# Blattläuse auf Teichpflanzen...



## thomas.pajonk (18. Juni 2009)

Hallo zusammen,



ich habe das Problem, dass auf einigen Pflanzen, die im Teich stehen, Blattläuse sind. Kann mir jemand einen Tipp geben, wie ich die weg bekomme?


Viele Grüße, Thomas


----------



## Digicat (18. Juni 2009)

*AW: Blattläuse auf Techpflanzen...*

Servus Thomas

Mit einem Wasserstrahl sanft absprühen/abspülen 

Und .... Gift verbietet sich nicht nur wegen dem Teich .....


----------



## unicorn (18. Juni 2009)

*AW: Blattläuse auf Techpflanzen...*

ich habe dasselbe Problem. An den __ Rohrkolben, __ Igelkolben und __ Pfeilkraut ist es besonders schlimm.
Da das Pfeilkraut aber jetzt anfängt zu blühen, ist mir ein Wasserstrahl aus dem Schlauch zu stark...
da bin ich gestern rein in den Teich und habe die Läuse mit den Fingern abgestreift.

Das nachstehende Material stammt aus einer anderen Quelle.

-- pv_equiv track=rewrite | github.com/m-saparov/Python-Dictionary | task22.py | group_students
-- ===== SOURCE A (Python) =====
-- def group_students(students: list[dict[str, str]]) -> dict[str, list[str]]:
--     groups: dict[str, list[str]] = {}
--
--     for student in students:
--         name = student["name"]
--         group = student["group"]
--
--         if group not in groups:
--             groups[group] = []
--
--         groups[group].append(name)
--
--     return groups
-- ===== SOURCE B (Python) =====
-- def group_students(students: list[dict[str, str]]) -> dict[str, list[str]]:
--     order = list(dict.fromkeys(s["group"] for s in students))
--     return {g: [s["name"] for s in students if s["group"] == g] for g in order}
-- ===== Notes on version B (the rewrite author's own statement) =====
-- stated objective: simpler
-- what changed: Replaces the single-pass dict-of-lists accumulation with a two-phase declarative form: ordered dedup of the group keys (dict.fromkeys) followed by one filtering comprehension per group.
import Mathlib
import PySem

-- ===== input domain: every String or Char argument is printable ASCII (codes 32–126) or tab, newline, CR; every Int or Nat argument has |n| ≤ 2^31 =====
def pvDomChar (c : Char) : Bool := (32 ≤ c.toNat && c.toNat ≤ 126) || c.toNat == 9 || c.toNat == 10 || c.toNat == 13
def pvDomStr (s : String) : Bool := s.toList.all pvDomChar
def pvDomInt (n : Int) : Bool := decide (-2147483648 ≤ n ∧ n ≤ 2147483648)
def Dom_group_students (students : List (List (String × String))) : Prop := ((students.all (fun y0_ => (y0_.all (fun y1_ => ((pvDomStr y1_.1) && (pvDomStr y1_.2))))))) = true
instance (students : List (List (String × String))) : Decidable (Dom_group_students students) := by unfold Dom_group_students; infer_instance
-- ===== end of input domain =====

-- B replaces A's single-pass dict-of-lists accumulation by an ordered dedup of the group
-- keys followed by one filtering pass per group (simpler, not faster).

-- ===== PORT A =====
-- A: one loop, a dict of lists; groups[group] created on first sight, then name appended.
def group_students (students : List (List (String × String))) : List (String × List String) :=
  (students.foldl (fun groups student =>
      let name := (PySem.Dict.get? (PySem.Dict.mk student) "name").getD ""
      let group := (PySem.Dict.get? (PySem.Dict.mk student) "group").getD ""
      let groups := if groups.contains group then groups else groups.insert group []
      groups.modify group [] (fun l => l ++ [name])
    ) PySem.Dict.empty).items

-- ===== PORT B =====
-- B: order = list(dict.fromkeys(groups)); then one filtering comprehension per group.
def group_students_alt (students : List (List (String × String))) : List (String × List String) :=
  let order := PySem.List.dedup (students.map (fun s => (PySem.Dict.get? (PySem.Dict.mk s) "group").getD ""))
  order.map (fun g => (g,
    (students.filter (fun s => (PySem.Dict.get? (PySem.Dict.mk s) "group").getD "" == g)).map
      (fun s => (PySem.Dict.get? (PySem.Dict.mk s) "name").getD "")))

-- ===== PRECONDITION & SPEC =====
-- Pre_ excludes exactly the inputs where some student dict lacks a "name" or "group" key:
-- there both A and B raise KeyError.
def Pre_group_students (students : List (List (String × String))) : Prop :=
  ∀ s ∈ students, (PySem.Dict.get? (PySem.Dict.mk s) "name").isSome = true ∧
                  (PySem.Dict.get? (PySem.Dict.mk s) "group").isSome = true
instance (students : List (List (String × String))) : Decidable (Pre_group_students students) := by
  unfold Pre_group_students; infer_instance
def pvWitness_group_students : (List (List (String × String))) :=
  [[("name", "Ann"), ("group", "A1")], [("name", "Bob"), ("group", "A1")]]

def Spec_group_students (students : List (List (String × String))) (out : List (String × List String)) : Prop := out = group_students_alt students
instance (students : List (List (String × String))) (out : List (String × List String)) : Decidable (Spec_group_students students out) := by unfold Spec_group_students; infer_instance

-- ===== CLAIM (what is proved, stated in full; the proofs are below) =====
def Claim_equal_group_students : Prop := ∀ (students : List (List (String × String))), Dom_group_students students → Pre_group_students students → Spec_group_students students (group_students students)

-- ===== LEMMAS AND PROOFS =====

-- A's "if group not in groups: groups[group] = []" followed by the append is exactly one Dict.modify.
theorem step_eq_modify (d : PySem.Dict String (List String)) (g n : String) :
    (if d.contains g then d else d.insert g []).modify g [] (fun l => l ++ [n]) =
      d.modify g [] (fun l => l ++ [n]) := by
  by_cases h : d.contains g = true
  · simp [h]
  · have hc : d.contains g = false := by simpa using h
    simp [h, PySem.Dict.modify, PySem.Dict.getD_insert_self, PySem.Dict.insert_insert_self,
      PySem.Dict.getD_of_not_contains d ([] : List String) hc]

-- A = B on every input (the ports are total; the Python programs raise outside Pre_).
theorem ports_agree (students : List (List (String × String))) :
    group_students students = group_students_alt students := by
  have hf : (fun (groups : PySem.Dict String (List String)) student =>
      let name := (PySem.Dict.get? (PySem.Dict.mk student) "name").getD ""
      let group := (PySem.Dict.get? (PySem.Dict.mk student) "group").getD ""
      let groups := if groups.contains group then groups else groups.insert group []
      groups.modify group [] (fun l => l ++ [name])) =
      (fun (d : PySem.Dict String (List String)) s =>
        d.modify ((PySem.Dict.get? (PySem.Dict.mk s) "group").getD "") []
          (fun l => l ++ [(PySem.Dict.get? (PySem.Dict.mk s) "name").getD ""])) := by
    funext d s
    exact step_eq_modify d _ _
  unfold group_students
  rw [hf]
  rw [← List.foldl_map
        (f := fun s => ((PySem.Dict.get? (PySem.Dict.mk s) "group").getD "",
                        (PySem.Dict.get? (PySem.Dict.mk s) "name").getD ""))
        (g := fun (d : PySem.Dict String (List String)) p =>
                d.modify p.1 [] (fun l => l ++ [p.2]))]
  have hnd := PySem.Dict.nodup_keys_foldl_modify_key
      (students.map (fun s => ((PySem.Dict.get? (PySem.Dict.mk s) "group").getD "",
                               (PySem.Dict.get? (PySem.Dict.mk s) "name").getD "")))
      (fun (p : String × String) => p.1) []
      (fun d (p : String × String) (l : List String) => l ++ [p.2])
      PySem.Dict.empty (by simp [PySem.Dict.keys_empty])
  rw [PySem.Dict.items_eq_map_keys _ hnd []]
  rw [PySem.Dict.keys_foldl_modify_key
      (students.map (fun s => ((PySem.Dict.get? (PySem.Dict.mk s) "group").getD "",
                               (PySem.Dict.get? (PySem.Dict.mk s) "name").getD "")))
      (fun (p : String × String) => p.1) []
      (fun d (p : String × String) (l : List String) => l ++ [p.2])]
  unfold group_students_alt
  simp only [PySem.List.dedup_eq_ofList, PySem.Dict.keys_empty, PySem.Set.update_nil_left,
    List.map_map]
  apply List.map_congr_left
  intro g hg
  rw [PySem.Dict.getD_foldl_modify_append]
  simp only [PySem.Dict.getD_empty, List.nil_append, List.filter_map, List.map_map]
  rfl

-- ===== VERDICT (by name: the statement is the Claim_ definition above) =====
theorem group_students_spec : Claim_equal_group_students := by
  intro students _ _
  exact ports_agree students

Allerdings war heute morgen schon wieder alles schwarz :evil


----------



## Casybay (18. Juni 2009)

*AW: Blattläuse auf Techpflanzen...*

Hallo,
bei uns am Teich war auch schon der 19Punkt Marienkäfer bzw.Teichmarienkäfer, der lebt gern von den Blattläusen an Wasserpflaanzen, wenn man ihn läßt.
lG
Carmen


----------



## unicorn (18. Juni 2009)

*AW: Blattläuse auf Teichpflanzen...*

hi Caemen,
dann schick den Burschen mal auf Urlaub zu mir - ich habe keinen einzigen gesehen bis jetzt


----------



## Casybay (18. Juni 2009)

*AW: Blattläuse auf Teichpflanzen...*

@Hi Manuela,
den behalt ich lieber selber, meine Wasseriris braucht ihn , hat auch Blattläuse,
hast Du __ Schwebfliegen? Die sind auch Blattlausvernichter,vorallem ihre Larven!!
lG
Carmen


----------



## unicorn (18. Juni 2009)

*AW: Blattläuse auf Teichpflanzen...*

nee Carmen - ich hab überhaupt nix dergleichen, das ist ja das schlimme :?


----------



## Casybay (29. Juni 2009)

*AW: Blattläuse auf Teichpflanzen...*

Hallo und guten abend,
hier nochmal ein Nachtrag zu den Blattläusen, meine Wasseriris hat zur Zeit auch etliche, hier aber die so wunderbaren Gartenhelfer.
lG
Carmen
PS.: Schwebfliegenlarven sind enorme Blattlaus Vertilger


----------